### [WORK ITEM]
Tally up the lines below that carry the word "unfold", answering with the figure alone.

##### PROVIDED INFORMATION #####

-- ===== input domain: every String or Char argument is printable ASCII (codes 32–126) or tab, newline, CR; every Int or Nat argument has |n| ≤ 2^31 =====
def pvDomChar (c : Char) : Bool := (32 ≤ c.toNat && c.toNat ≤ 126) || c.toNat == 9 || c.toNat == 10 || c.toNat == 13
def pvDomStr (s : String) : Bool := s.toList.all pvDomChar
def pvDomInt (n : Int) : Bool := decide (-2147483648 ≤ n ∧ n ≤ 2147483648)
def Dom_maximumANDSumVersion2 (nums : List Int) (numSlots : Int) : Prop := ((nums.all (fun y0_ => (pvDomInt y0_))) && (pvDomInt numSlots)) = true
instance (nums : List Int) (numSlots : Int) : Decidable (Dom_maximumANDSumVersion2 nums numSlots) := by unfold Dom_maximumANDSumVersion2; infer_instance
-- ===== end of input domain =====

-- B replaces A's memoized recursion over (i, mask) by a bottom-up, level-by-level tabulation:
-- it first computes the sets of reachable capacity masks per number of placed elements, then
-- fills dictionaries of DP values from the last level upwards (objective: alternative
-- decomposition of the same DP; iteration replaces recursion, no memoized call graph).
-- Python B iterates over sets/dicts only to build sets/dicts looked up by key afterwards,
-- so its result does not depend on Python's set iteration order; the port iterates in
-- insertion order, which is exact for the returned value.


-- ===== PORT A =====
-- dp(i, mask) of A, with explicit fuel = len(nums) - i (Python's guard 'i == len(nums)'
-- is exactly 'fuel = 0' on every reachable call, since i increases by 1 per level);
-- lru_cache only memoizes, it does not change the value.
def dpA (nums : List Int) (numSlots : Int) : Nat → Nat → Int → Int
  | 0, _, _ => 0
  | fuel + 1, i, mask =>
      (PySem.List.pyRange 1 (numSlots + 1) 1).foldl
        (fun res slot =>
          let b : Int := 3 ^ (slot - 1).toNat   -- 3 ** (slot - 1); slot ≥ 1 on every element
          if 0 < PySem.Int.mod (PySem.Int.floordiv mask b) 3 then
            max res (PySem.Int.band (PySem.List.pyGetD nums (i : Int) 0) slot +
                       dpA nums numSlots fuel (i + 1) (mask - b))
          else res)
        0

-- 3 ** numSlots - 1: for numSlots < 0 Python's float mask makes every digit test false, so the
-- value 0 agrees with this port's mask 3^0 - 1 = 0 (the slot range is empty either way).
def maximumANDSumVersion2 (nums : List Int) (numSlots : Int) : Int :=
  dpA nums numSlots nums.length 0 (3 ^ numSlots.toNat - 1)

-- ===== PORT B =====
def maximumANDSumVersion2_alt (nums : List Int) (numSlots : Int) : Int :=
  let n := nums.length
  if n = 0 then 0
  else
    let full : Int := 3 ^ numSlots.toNat - 1   -- 3 ** numSlots - 1, as in port A
    let prev : PySem.Set Int := PySem.Set.ofList [full]
    -- for _ in range(1, n): build the next level's reachable-mask set
    let st :=
      (PySem.List.pyRange 1 (n : Int) 1).foldl
        (fun st _ =>
          let levels := st.1
          let prev := st.2
          let nxt : PySem.Set Int :=
            prev.foldl
              (fun nxt m =>
                ((PySem.List.pyRange 1 (numSlots + 1) 1).foldl
                  (fun st2 _slot =>
                    ((if 0 < PySem.Int.mod (PySem.Int.floordiv m st2.2) 3 then
                        PySem.Set.add st2.1 (m - st2.2)
                      else st2.1), st2.2 * 3))
                  ((nxt, 1) : PySem.Set Int × Int)).1)
              PySem.Set.empty
          (levels ++ [nxt], nxt))
        (([prev], prev) : List (PySem.Set Int) × PySem.Set Int)
    let levels := st.1
    -- for i in range(n - 1, -1, -1): tabulate this level's DP values from the next level's
    let vals : PySem.Dict Int Int :=
      (PySem.List.pyRange ((n : Int) - 1) (-1) (-1)).foldl
        (fun vals i =>
          let prev_vals := vals
          (PySem.List.pyGetD levels i []).foldl
            (fun vals m =>
              let best :=
                ((PySem.List.pyRange 1 (numSlots + 1) 1).foldl
                  (fun st2 slot =>
                    let best := st2.1
                    let b := st2.2
                    let best' :=
                      if 0 < PySem.Int.mod (PySem.Int.floordiv m b) 3 then
                        let v := PySem.Int.band (PySem.List.pyGetD nums i 0) slot +
                                   PySem.Dict.getD prev_vals (m - b) 0
                        if best < v then v else best
                      else best
                    (best', b * 3))
                  ((0, 1) : Int × Int)).1
              PySem.Dict.insert vals m best)
            PySem.Dict.empty)
        PySem.Dict.empty
    PySem.Dict.getD vals full 0   -- vals[full]; full is always a key here since n ≥ 1

-- ===== PRECONDITION & SPEC =====
def Spec_maximumANDSumVersion2 (nums : List Int) (numSlots : Int) (out : Int) : Prop := out = maximumANDSumVersion2_alt nums numSlots
instance (nums : List Int) (numSlots : Int) (out : Int) : Decidable (Spec_maximumANDSumVersion2 nums numSlots out) := by unfold Spec_maximumANDSumVersion2; infer_instance

-- ===== CLAIM (what is proved, stated in full; the proofs are below) =====
def Claim_equal_maximumANDSumVersion2 : Prop := ∀ (nums : List Int) (numSlots : Int), Dom_maximumANDSumVersion2 nums numSlots → Spec_maximumANDSumVersion2 nums numSlots (maximumANDSumVersion2 nums numSlots)

-- ===== LEMMAS AND PROOFS =====

-- ---- helper shapes of B's loops (used only by the proofs) ----

-- A's inner loop body after indexing the slot list by k (slot = 1 + k).
def fA (nums : List Int) (ns : Int) (fuel' iN : Nat) (mask : Int) (res : Int) (k : Nat) : Int :=
  let b : Int := 3 ^ ((1 + (k:Int)) - 1).toNat
  if 0 < PySem.Int.mod (PySem.Int.floordiv mask b) 3 then
    max res (PySem.Int.band (PySem.List.pyGetD nums (iN : Int) 0) (1 + (k:Int)) +
               dpA nums ns fuel' (iN + 1) (mask - b))
  else res

-- B's best-value loop body after indexing the slot list by k.
def fB (nums : List Int) (prev : PySem.Dict Int Int) (i : Int) (mask : Int)
    (st : Int × Int) (k : Nat) : Int × Int :=
  let best := st.1
  let b := st.2
  let best' :=
    if 0 < PySem.Int.mod (PySem.Int.floordiv mask b) 3 then
      let v := PySem.Int.band (PySem.List.pyGetD nums i 0) (1 + (k:Int)) +
                 PySem.Dict.getD prev (mask - b) 0
      if best < v then v else best
    else best
  (best', b * 3)

-- B's child-mask loop body after indexing the slot list by k.
def cB (mask : Int) (st : PySem.Set Int × Int) (_k : Nat) : PySem.Set Int × Int :=
  ((if 0 < PySem.Int.mod (PySem.Int.floordiv mask st.2) 3 then
      PySem.Set.add st.1 (mask - st.2)
    else st.1), st.2 * 3)

-- one level of B's reachable-mask construction
def csf (numSlots : Int) (prev : PySem.Set Int) : PySem.Set Int :=
  prev.foldl
    (fun nxt m =>
      ((PySem.List.pyRange 1 (numSlots + 1) 1).foldl
        (fun st2 _slot =>
          ((if 0 < PySem.Int.mod (PySem.Int.floordiv m st2.2) 3 then
              PySem.Set.add st2.1 (m - st2.2)
            else st2.1), st2.2 * 3))
        ((nxt, 1) : PySem.Set Int × Int)).1)
    PySem.Set.empty

-- B's level sets: Lv j = the set of masks after placing j elements
def Lv (numSlots : Int) (l0 : PySem.Set Int) : Nat → PySem.Set Int
  | 0 => l0
  | j + 1 => csf numSlots (Lv numSlots l0 j)

-- B's best value for one mask (verbatim inner fold of the vals loop)
def bestOf (nums : List Int) (numSlots : Int) (prev_vals : PySem.Dict Int Int)
    (i : Int) (m : Int) : Int :=
  ((PySem.List.pyRange 1 (numSlots + 1) 1).foldl
    (fun st2 slot =>
      let best := st2.1
      let b := st2.2
      let best' :=
        if 0 < PySem.Int.mod (PySem.Int.floordiv m b) 3 then
          let v := PySem.Int.band (PySem.List.pyGetD nums i 0) slot +
                     PySem.Dict.getD prev_vals (m - b) 0
          if best < v then v else best
        else best
      (best', b * 3))
    ((0, 1) : Int × Int)).1

def lvlVals (nums : List Int) (numSlots : Int) (prev_vals : PySem.Dict Int Int)
    (i : Int) (lvl : List Int) : PySem.Dict Int Int :=
  lvl.foldl (fun vals m => PySem.Dict.insert vals m (bestOf nums numSlots prev_vals i m))
    PySem.Dict.empty

def bdPair (numSlots : Int) (n : Nat) (full : Int) :
    List (PySem.Set Int) × PySem.Set Int :=
  (PySem.List.pyRange 1 (n : Int) 1).foldl
    (fun st _ => (st.1 ++ [csf numSlots st.2], csf numSlots st.2))
    ([PySem.Set.ofList [full]], PySem.Set.ofList [full])

def bdVals (nums : List Int) (numSlots : Int) (n : Nat) (full : Int) : PySem.Dict Int Int :=
  (PySem.List.pyRange ((n : Int) - 1) (-1) (-1)).foldl
    (fun vals i => lvlVals nums numSlots vals i
        (PySem.List.pyGetD (bdPair numSlots n full).1 i []))
    PySem.Dict.empty

theorem alt_eq_helper (nums : List Int) (numSlots : Int) :
    maximumANDSumVersion2_alt nums numSlots =
      if nums.length = 0 then 0
      else PySem.Dict.getD
        (bdVals nums numSlots nums.length (3 ^ numSlots.toNat - 1)) (3 ^ numSlots.toNat - 1) 0 := rfl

#####

### [RESPONSE TO THIS EXERCISE]
2